Property taxes set; most property owners will pay less, but . . .

The total assessed value of taxable property in San Juan County increased 13.1 percent between 2007 and 2008 to about $7.976 billion, San Juan County Assessor Charles Zalmanek reported today in a press release.

The increase is identical to the increase during 2006 and lower than the jump in 2005, when the total taxable property value increased by 17 percent, Zalmanek reported.

The increase in total value does not translate directly into higher taxes, however, because the county can only increase revenue collected from existing property by 1 percent per year without voter approval.

Zalmanek noted that some of the 43 taxing entities in the county did not take their full allowable levy increase this year. Those include the Port of Orcas, San Juan and Orcas cemetery districts, and San Juan Island Emergency Medical Services. (Only 10.5 percent of the average property tax dollar is collected for the county government’s operating fund.)

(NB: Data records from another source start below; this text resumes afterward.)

-- pv_equiv track=rewrite | github.com/mindware2025/pdfconvert | budg/bud2026_headers.py | filter_headers_by_quarter
-- ===== SOURCE A (Python) =====
-- QUARTER_BLOCKS = {
--     "Q1": [
--         "Collections FC\n31-03-2026",
--         "Expected AR",
--         "Provision Effect",
--         "AR Provision FC at 31-03-2026",
--         "",
--     ],
--     "Q2": [
--         "Collections FC\n30-06-2026",
--         "Expected AR",
--         "Provision Effect",
--         "AR Provision FC at 30-06-2026",
--         "",
--     ],
--     "Q3": [
--         "Collections FC\n30-09-2026",
--         "Expected AR",
--         "Provision Effect",
--         "AR Provision FC at 30-09-2026",
--         "",
--     ],
--     "Q4": [
--         "Collections FC\n31-12-2026",
--         "Expected AR",
--         "Provision Effect",
--         "AR Provision FC at 31-12-2026",
--         "",
--     ],
-- }
--
-- QUARTER_BLOCK_SIZE = 5
--
-- def remove_quarter_block(headers, quarter):
--     """Remove the entire block of a specific quarter (5 columns: FC, Exp AR, Prov Eff, AR FC, spacer)"""
--     if quarter not in QUARTER_BLOCKS:
--         return headers
--     start_header = QUARTER_BLOCKS[quarter][0]
--     if start_header not in headers:
--         return headers
--     start_idx = headers.index(start_header)
--     end_idx = start_idx + QUARTER_BLOCK_SIZE
--     return headers[:start_idx] + headers[end_idx:]
--
-- def filter_headers_by_quarter(headers, selected_quarter):
--     """
--     Keep:
--       - All base columns
--       - Selected quarter block
--       - Later quarter blocks
--       - Always keep 2027 + 2028 blocks
--     Remove:
--       - Earlier quarter blocks
--     """
--     order = ["Q1", "Q2", "Q3", "Q4"]
--     if selected_quarter == "Q1":
--         return headers
--     idx = order.index(selected_quarter)
--     for q in order[:idx]:
--         headers = remove_quarter_block(headers, q)
--     return headers
-- ===== SOURCE B (Python) =====
-- QUARTER_BLOCKS = {
--     "Q1": [
--         "Collections FC\n31-03-2026",
--         "Expected AR",
--         "Provision Effect",
--         "AR Provision FC at 31-03-2026",
--         "",
--     ],
--     "Q2": [
--         "Collections FC\n30-06-2026",
--         "Expected AR",
--         "Provision Effect",
--         "AR Provision FC at 30-06-2026",
--         "",
--     ],
--     "Q3": [
--         "Collections FC\n30-09-2026",
--         "Expected AR",
--         "Provision Effect",
--         "AR Provision FC at 30-09-2026",
--         "",
--     ],
--     "Q4": [
--         "Collections FC\n31-12-2026",
--         "Expected AR",
--         "Provision Effect",
--         "AR Provision FC at 31-12-2026",
--         "",
--     ],
-- }
--
-- QUARTER_BLOCK_SIZE = 5
--
-- def filter_headers_by_quarter(headers, selected_quarter):
--     """Single filtering pass: collect the index ranges of all earlier quarter
--     blocks into one drop set, then keep every header whose index is not dropped."""
--     order = ["Q1", "Q2", "Q3", "Q4"]
--     if selected_quarter == "Q1":
--         return headers
--     drop = set()
--     for q in order[:order.index(selected_quarter)]:
--         block = QUARTER_BLOCKS.get(q)
--         if block is not None and block[0] in headers:
--             start = headers.index(block[0])
--             drop.update(range(start, start + QUARTER_BLOCK_SIZE))
--     return [h for i, h in enumerate(headers) if i not in drop]
-- ===== Notes on version B (the rewrite author's own statement) =====
-- stated objective: alternative
-- what changed: B collects the index ranges of all earlier-quarter blocks into one drop set and keeps the surviving headers in a single enumerate-filter pass, instead of A's sequential scan-and-slice that rebuilds the list once per earlier quarter.
import Mathlib
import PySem

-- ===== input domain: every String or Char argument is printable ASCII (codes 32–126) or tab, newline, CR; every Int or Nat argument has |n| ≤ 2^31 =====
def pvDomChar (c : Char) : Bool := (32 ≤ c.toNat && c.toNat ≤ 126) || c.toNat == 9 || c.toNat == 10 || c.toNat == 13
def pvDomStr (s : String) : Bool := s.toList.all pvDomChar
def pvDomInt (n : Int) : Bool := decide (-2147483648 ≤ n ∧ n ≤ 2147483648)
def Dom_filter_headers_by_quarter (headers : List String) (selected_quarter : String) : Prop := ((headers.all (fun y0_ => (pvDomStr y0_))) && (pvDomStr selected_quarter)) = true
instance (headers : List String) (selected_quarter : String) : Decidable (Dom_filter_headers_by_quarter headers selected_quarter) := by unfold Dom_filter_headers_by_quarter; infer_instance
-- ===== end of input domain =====

-- B replaces A's repeated scan-and-slice (one list rebuild per earlier quarter) by one drop-index
-- set and a single filtering pass over the headers (objective: alternative single-pass decomposition).

-- ===== PORT A =====
-- module constant QUARTER_BLOCKS
def pvQB : PySem.Dict String (List String) :=
  ((((PySem.Dict.empty.insert "Q1"
      ["Collections FC\n31-03-2026", "Expected AR", "Provision Effect", "AR Provision FC at 31-03-2026", ""]).insert "Q2"
      ["Collections FC\n30-06-2026", "Expected AR", "Provision Effect", "AR Provision FC at 30-06-2026", ""]).insert "Q3"
      ["Collections FC\n30-09-2026", "Expected AR", "Provision Effect", "AR Provision FC at 30-09-2026", ""]).insert "Q4"
      ["Collections FC\n31-12-2026", "Expected AR", "Provision Effect", "AR Provision FC at 31-12-2026", ""])

-- module constant QUARTER_BLOCK_SIZE
def pvQBS : Int := 5

def remove_quarter_block (headers : List String) (quarter : String) : List String :=
  if ¬ (PySem.Dict.contains pvQB quarter) then headers
  else
    match PySem.List.pyGet? (PySem.Dict.getD pvQB quarter []) 0 with
    | none => headers   -- unreachable: every block literal is nonempty
    | some start_header =>
      if ¬ (start_header ∈ headers) then headers
      else
        match PySem.List.index? headers start_header with
        | none => headers   -- unreachable: membership was just checked
        | some start_idx =>
          PySem.List.slice headers none (some (start_idx : Int)) ++
            PySem.List.slice headers (some ((start_idx : Int) + pvQBS)) none

def filter_headers_by_quarter (headers : List String) (selected_quarter : String) : List String :=
  let order : List String := ["Q1", "Q2", "Q3", "Q4"]
  if selected_quarter = "Q1" then headers
  else
    match PySem.List.index? order selected_quarter with
    | none => headers   -- Python raises ValueError here; excluded by Pre_
    | some idx =>
      (PySem.List.slice order none (some (idx : Int))).foldl remove_quarter_block headers

-- ===== PORT B =====
def filter_headers_by_quarter_alt (headers : List String) (selected_quarter : String) : List String :=
  let order : List String := ["Q1", "Q2", "Q3", "Q4"]
  if selected_quarter = "Q1" then headers
  else
    match PySem.List.index? order selected_quarter with
    | none => headers   -- Python raises ValueError here; excluded by Pre_
    | some idx =>
      let drop : PySem.Set Int :=
        (PySem.List.slice order none (some (idx : Int))).foldl (fun drop q =>
          match PySem.Dict.get? pvQB q with
          | none => drop
          | some block =>
            match PySem.List.pyGet? block 0 with
            | none => drop   -- unreachable: every block literal is nonempty
            | some s =>
              if s ∈ headers then
                match PySem.List.index? headers s with
                | none => drop   -- unreachable: membership was just checked
                | some start =>
                  PySem.Set.update drop (PySem.List.pyRange (start : Int) ((start : Int) + pvQBS) 1)
              else drop) PySem.Set.empty
      ((PySem.List.enumerate headers 0).filter (fun p => ¬ (PySem.Set.contains drop p.1))).map (·.2)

To offset the higher values, the tax levy rate was reduced by amounts ranging from 3 percent in Friday Harbor to 17.4 percent on Orcas Island. Because roughly one-third of the properties in the county are re-assessed each year, two thirds of the properties in the county actually pay less tax each year than the previous year.

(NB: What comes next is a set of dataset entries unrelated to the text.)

theorem pvMain (L : List String) :
    (L.foldl pvStepA (0, false, [])).2.2
      = (((PySem.List.enumerate L).filter
          (fun p => ! (pvChunkB (PySem.List.slice (((PySem.List.enumerate L).filter
              (fun p => pvIsTag p.2)).map (fun p => p.1)) (some 1) none)
            (PySem.List.len L)).any (fun se => se.1 ≤ p.1 && p.1 < se.2))).map (fun p => p.2)) := by
  have hA : (L.foldl pvStepA (0, false, [])).2.2 = pvSpec 0 L := by
    have h := pvA_fold L 0 []
    simpa using h
  have htags : ((PySem.List.enumerate L).filter (fun p => pvIsTag p.2)).map (fun p => p.1)
      = (pvTagIdx L).map (fun (i : Nat) => (i : Int)) := by
    have h := pvTags_eq L 0
    simpa using h
  have hslice : PySem.List.slice ((pvTagIdx L).map (fun (i : Nat) => (i : Int))) (some 1) none
      = ((pvTagIdx L).drop 1).map (fun (i : Nat) => (i : Int)) := by
    rw [PySem.List.slice_from_one, ← List.drop_one, ← List.map_drop]
  have hchunk : pvChunkB (((pvTagIdx L).drop 1).map (fun (i : Nat) => (i : Int)))
        ((L.length : Int))
      = (pvIvs 0 (pvTagIdx L) L.length).map (fun q => ((q.1 : Int), (q.2 : Int))) := by
    rw [pvChunkB_cast]
    simp [pvIvs]
  rw [hA, htags, hslice, PySem.List.len_eq, hchunk]
  set ivs := pvIvs 0 (pvTagIdx L) L.length with hivs
  have hq : ∀ (i : Nat),
      (! ((ivs.map (fun q => ((q.1 : Int), (q.2 : Int)))).any
          (fun se => se.1 ≤ (i : Int) && (i : Int) < se.2)))
        = ! pvInAny ivs i := by
    intro i
    congr 1
    rw [List.any_map]
    refine List.any_congr rfl ?_
    intro q
    simp [pvInAny]
  have hEnum := pvEnumFilter L 0
    (fun x => ! ((ivs.map (fun q => ((q.1 : Int), (q.2 : Int)))).any
        (fun se => se.1 ≤ x && x < se.2)))
  simp only [Nat.cast_zero, Nat.zero_add] at hEnum
  rw [show ((PySem.List.enumerate L) = PySem.List.enumerate L 0) from rfl]
  rw [hEnum]
  rw [pvP1 L 0]
  congr 1
  apply List.filter_congr
  intro i hi
  rw [hq i]
  rw [pvP3 L 0 i (by simpa using hi)]
  simp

Residents of South San Juan Island – whose appraisals increased an average of 52 percent last year – will pay about $23 less in property taxes per $100,000 value. On Blakely Island, property taxes will drop by $54 per $100,000 value.

“But it also means that the one-third that is re-assessed gets a pretty good bump in their assessed value to catch up with three years of market activity," Zalmanek said. In recent years, that “bump” has averaged between 40 and 50 percent.

The area in 2008 included Orcas, Waldron, Crane, Obstruction and several other non-ferry served islands. Values in those areas increased an average of 41.5 percent. That means that despite the significant drop in the tax rate on Orcas, the higher values will produce average tax bill increases of 16 percent in those areas.

“We had a record number of people who appealed their assessments this year. A lot of them felt that values had dropped significantly since the national economic problems emerged,” Zalmanek said. “But state law requires us to base our calculations on what the property was worth on Jan. 1 of the current year and the problems had not had much of an effect on our market at that time.”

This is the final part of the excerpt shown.